You've followed up pointing out that the actual central question was "So, why
is it so hard, when confronted with facts about the consequences of your
decisions, to really think about the meaning of your actions".

As I said in the my first reply, I think it's pretty clear that people in this
discussion thread, and most people frequenting this website, are not OK with
this.

And in response to the more recent comment: plenty of people in this thread
are demonstrating that they are thinking about the consequences of their
decisions.

But as I, and plenty of others here have pointed out, no amount of "thinking
about consequences" will change the fact that the consequences of an
individual's actions in insolation are profoundly different to the
consequences of the same action co-ordinated across the entire society.

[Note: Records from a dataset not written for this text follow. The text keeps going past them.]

-- pv_equiv track=rewrite | github.com/jcolinpatrick/kryptos | src/kryptos/kernel/constraints/crib.py | best_periodicity
-- ===== SOURCE A (Python) =====
-- from collections import Counter, defaultdict
-- from typing import Dict, List, Optional, Tuple
--
-- def periodicity_score(
--     key_values: Dict[int, int], period: int,
-- ) -> Tuple[int, int, int]:
--     """Score how well key values fit a periodic pattern.
--
--     Groups key values by (position % period). For each group,
--     counts pairs that agree.
--
--     Returns (agreeing_pairs, total_pairs, contradicting_groups).
--     """
--     groups: dict[int, list[int]] = defaultdict(list)
--     for pos, val in key_values.items():
--         groups[pos % period].append(val)
--
--     agree = total = contradictions = 0
--     for vals in groups.values():
--         if len(vals) >= 2:
--             npairs = len(vals) * (len(vals) - 1) // 2
--             total += npairs
--             if len(set(vals)) == 1:
--                 agree += npairs
--             else:
--                 contradictions += 1
--                 for i in range(len(vals)):
--                     for j in range(i + 1, len(vals)):
--                         if vals[i] == vals[j]:
--                             agree += 1
--     return agree, total, contradictions
--
-- def best_periodicity(
--     key_values: Dict[int, int],
--     periods: range = range(3, 16),
-- ) -> Tuple[int, int, int, int]:
--     """Find the period with best agreement.
--
--     Returns (period, agree, total, contradictions).
--     """
--     best = (0, 0, 0, 0)
--     for p in periods:
--         a, t, c = periodicity_score(key_values, p)
--         if t > 0 and a > best[1]:
--             best = (p, a, t, c)
--     return best
-- ===== SOURCE B (Python) =====
-- from collections import Counter
--
--
-- def _flat_score(items, p):
--     """Score one period from flat frequency tables: a Counter over
--     (residue, value) pairs and a Counter over residues alone."""
--     pair_counts = Counter((pos % p, val) for pos, val in items)
--     res_counts = Counter(pos % p for pos, val in items)
--     distinct = Counter(r for r, _ in pair_counts)
--     agree = sum(c * (c - 1) // 2 for c in pair_counts.values())
--     total = sum(n * (n - 1) // 2 for n in res_counts.values())
--     contradictions = sum(
--         1 for r, n in res_counts.items() if n >= 2 and distinct[r] > 1
--     )
--     return agree, total, contradictions
--
--
-- def best_periodicity(key_values, periods=range(3, 16)):
--     """Find the period with best agreement: collect one candidate per period
--     with positive pair total, then take the first candidate of maximal agreement."""
--     items = list(key_values.items())
--     cands = []
--     for p in periods:
--         a, t, c = _flat_score(items, p)
--         if t > 0:
--             cands.append((p, a, t, c))
--     m = max(cands, key=lambda x: x[1], default=None)
--     if m is None or m[1] <= 0:
--         return (0, 0, 0, 0)
--     return m
-- ===== Notes on version B (the rewrite author's own statement) =====
-- stated objective: alternative
-- what changed: Replaces A's nested per-residue-group pair scan and running-best fold by flat frequency tables per period (Counter over (residue,value) pairs and over residues, agree/total as sums of c*(c-1)//2) and a candidate list from which the first maximal-agreement entry is selected by max(key=...).
import Mathlib
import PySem
-- the bridge: a sorted permutation of K p determines senate_major's (maxp, maxc)
lemma head_char (p : List Int) (c1 i1 : Int) (h0 : List (Int × Int))
    (hperm : ((c1, i1) :: h0).Perm (K p)) (hs : SortedH ((c1, i1) :: h0)) :
    ((0 < c1 → (senate_major p).1 = some i1 ∧ (senate_major p).2.1 = c1) ∧
     (c1 ≤ 0 → (senate_major p).2.1 = 0)) := by
  have hge : ∀ y ∈ K p, pairGt y (c1, i1) = false := by
    intro y hy
    exact sorted_head_ge _ _ hs y (hperm.mem_iff.mpr hy)
  have hmem : (c1, i1) ∈ K p := hperm.mem_iff.mp (by simp)
  have hub : ∀ y ∈ K p, y.1 < c1 ∨ (y.1 = c1 ∧ y.2 ≤ i1) := by
    intro y hy
    have := hge y hy
    rw [pairGt_false_iff] at this
    simpa using this
  obtain ⟨hmc0, hubE, hcase⟩ := sm_spec p
  have memE : ∀ c i : Int, (c, i) ∈ K p ↔ (i, c) ∈ PySem.List.enumerate p 0 := by
    intro c i
    simp only [K, List.mem_map]
    constructor
    · rintro ⟨iv, hiv, he⟩
      simp only [Prod.mk.injEq] at he
      obtain ⟨h1, h2⟩ := he
      have : iv = (i, c) := by cases iv; simp_all
      rwa [this] at hiv
    · intro hiv; exact ⟨(i, c), hiv, rfl⟩
  constructor
  · intro hc1
    cases hmp : (senate_major p).1 with
    | none =>
      rw [hmp] at hcase
      exfalso
      have := hcase.2 (i1, c1) ((memE c1 i1).mp hmem)
      simp at this; omega
    | some j =>
      rw [hmp] at hcase
      obtain ⟨hjm, hall⟩ := hcase
      have h1 := hall (i1, c1) ((memE c1 i1).mp hmem)
      have h2 := hub ((senate_major p).2.1, j) ((memE _ j).mpr hjm)
      simp only at h1 h2
      have hceq : (senate_major p).2.1 = c1 := by omega
      have hjeq : j = i1 := by omega
      exact ⟨by rw [hjeq], hceq⟩
  · intro hc1
    cases hmp : (senate_major p).1 with
    | none => rw [hmp] at hcase; exact hcase.1
    | some j =>
      rw [hmp] at hcase
      have := hub ((senate_major p).2.1, j) ((memE _ j).mpr hcase.1)
      simp only at this
      omega

-- updating p at the head index: K of the updated list
lemma enumerate_set (v : Int) : ∀ (q : List Int) (s : Int) (k : Nat), k < q.length →
    PySem.List.enumerate (q.set k v) s
      = (PySem.List.enumerate q s).map (fun iv => if iv.1 = s + (k : Int) then (iv.1, v) else iv) := by
  intro q
  induction q with
  | nil => intro s k hk; simp at hk
  | cons a t ih =>
    intro s k hk
    cases k with
    | zero =>
      simp only [List.set_cons_zero, PySem.List.enumerate_cons, List.map_cons,
        Int.natCast_zero, add_zero]
      simp only [if_true]
      congr 1
      have hne : ∀ iv ∈ PySem.List.enumerate t (s + 1),
          (if iv.1 = s then ((iv.1 : Int), v) else iv) = iv := by
        intro iv hiv
        obtain ⟨m, hm, he⟩ := (PySem.List.mem_enumerate_iff _ _ _).mp hiv
        subst he
        rw [if_neg (by simp; omega)]
      refine Eq.symm ?_
      calc List.map (fun iv => if iv.1 = s then (iv.1, v) else iv) (PySem.List.enumerate t (s + 1))
          = List.map id (PySem.List.enumerate t (s + 1)) :=
            List.map_congr_left (fun iv hiv => by rw [hne iv hiv]; rfl)
        _ = _ := List.map_id _
    | succ m =>
      simp only [List.set_cons_succ, PySem.List.enumerate_cons, List.map_cons]
      rw [if_neg (show ¬((s : Int) = s + ((m : Nat) + 1 : Nat)) by push_cast; omega)]
      congr 1
      rw [ih (s + 1) m (by simpa using hk)]
      apply List.map_congr_left
      intro iv hiv
      have harith : s + 1 + (m : Int) = s + ((m : Nat) + 1 : Nat) := by push_cast; ring
      show (if iv.1 = s + 1 + (m : Int) then (iv.1, v) else iv)
          = (if iv.1 = s + ((m : Nat) + 1 : Nat) then (iv.1, v) else iv)
      rw [harith]

lemma K_set (p : List Int) (k : Nat) (hk : k < p.length) (v : Int) :
    K (p.set k v) = (K p).map (fun y => if y.2 = (k : Int) then (v, y.2) else y) := by
  simp only [K]
  rw [enumerate_set v p 0 k hk]
  rw [List.map_map, List.map_map]
  apply List.map_congr_left
  intro iv hiv
  simp only [Function.comp_apply, zero_add]
  by_cases h : iv.1 = (k : Int) <;> simp [h]

-- K sums: total bookkeeping
lemma K_sum (p : List Int) : ((K p).map (·.1)).sum = p.sum := by
  simp only [K, List.map_map]
  have : ((PySem.List.enumerate p 0).map ((·.1) ∘ fun iv => (iv.2, iv.1))) =
      (PySem.List.enumerate p 0).map (·.2) := rfl
  rw [this, PySem.List.map_snd_enumerate]

-- replacement step: from h = (c,i)::h0 ~ K p, the decremented key list
lemma K_step (p : List Int) (c i : Int) (h0 : List (Int × Int))
    (hperm : ((c, i) :: h0).Perm (K p)) (v : Int) :
    ∃ (k : Nat) (hk : k < p.length), i = (k : Int) ∧ c = p[k] ∧
      ((v, i) :: h0).Perm (K (p.set k v)) := by
  have hmem : (c, i) ∈ K p := hperm.mem_iff.mp (by simp)
  obtain ⟨k, hk, hi, hc⟩ := (mem_K_iff p c i).mp hmem
  refine ⟨k, hk, hi, hc, ?_⟩
  have hnodup : (((c, i) :: h0).map (·.2)).Nodup := by
    have := K_snd_nodup p
    exact ((hperm.map (·.2)).nodup_iff).mpr this
  have hni : ∀ y ∈ h0, ¬ (y.2 = i) := by
    simp only [List.map_cons, List.nodup_cons] at hnodup
    intro y hy he
    exact hnodup.1 (he ▸ List.mem_map_of_mem hy)
  have hmap : ((c, i) :: h0).map (fun y => if y.2 = (k : Int) then (v, y.2) else y)
      = (v, i) :: h0 := by
    rw [List.map_cons]
    congr 1
    · show (if i = (k : Int) then ((v : Int), i) else (c, i)) = (v, i)
      rw [if_pos hi]
    · calc h0.map (fun y => if y.2 = (k : Int) then (v, y.2) else y)
          = h0.map id := List.map_congr_left (fun y hy => by
              show (if y.2 = (k : Int) then ((v : Int), y.2) else y) = id y
              rw [if_neg (by rw [← hi]; exact hni y hy)]; rfl)
        _ = h0 := List.map_id _
  have hp := hperm.map (fun y : Int × Int => if y.2 = (k : Int) then (v, y.2) else y)
  rw [hmap] at hp
  rw [← K_set p k hk v] at hp
  exact hp

lemma singleton_eq_push (c : Char) : String.singleton c = "".push c := rfl

lemma mem_K_enum (p : List Int) (y : Int × Int) :
    y ∈ K p ↔ (y.2, y.1) ∈ PySem.List.enumerate p 0 := by
  simp only [K, List.mem_map]
  constructor
  · rintro ⟨iv, hiv, he⟩
    have : iv = (y.2, y.1) := by cases iv; cases y; simp_all
    rwa [this] at hiv
  · intro hiv; exact ⟨(y.2, y.1), hiv, rfl⟩

lemma sum_eq_of_perm (p : List Int) (h : List (Int × Int)) (hperm : h.Perm (K p)) :
    (h.map (·.1)).sum = p.sum := by
  rw [← K_sum p]
  exact (hperm.map (·.1)).sum_eq

lemma head_ub (c i : Int) (h0 : List (Int × Int)) (hs : SortedH ((c, i) :: h0)) :
    ∀ y ∈ (c, i) :: h0, y.1 ≤ c := by
  intro y hy
  have := sorted_head_ge _ _ hs y hy
  rw [pairGt_false_iff] at this
  rcases this with h | h
  · simpa using le_of_lt h
  · simp only at h; omega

The voting system works (to the extent that it does work - and I must say
where I live, in Australia, it works much better through being legally
compulsory and therefore not subject to manipulation of
eligibility+attendance), because the cost is low (take a few hours out of your
day once every couple/few years) and the payoff relatively high (feel you have
a stake in your democracy/society, influence policy, celebrate the victory if
your candidate/party wins).

Other forms of co-ordinated activity all have equivalent factors of cost vs.
payoff that lead to the intended outcome.

So I guess there's your answer: to solve this problem, there needs to be a
cost vs. benefit formulation that leads to a widespread change in behaviour.

------
sul_tasto
Seems like this is never the type of issue discussed at Davos.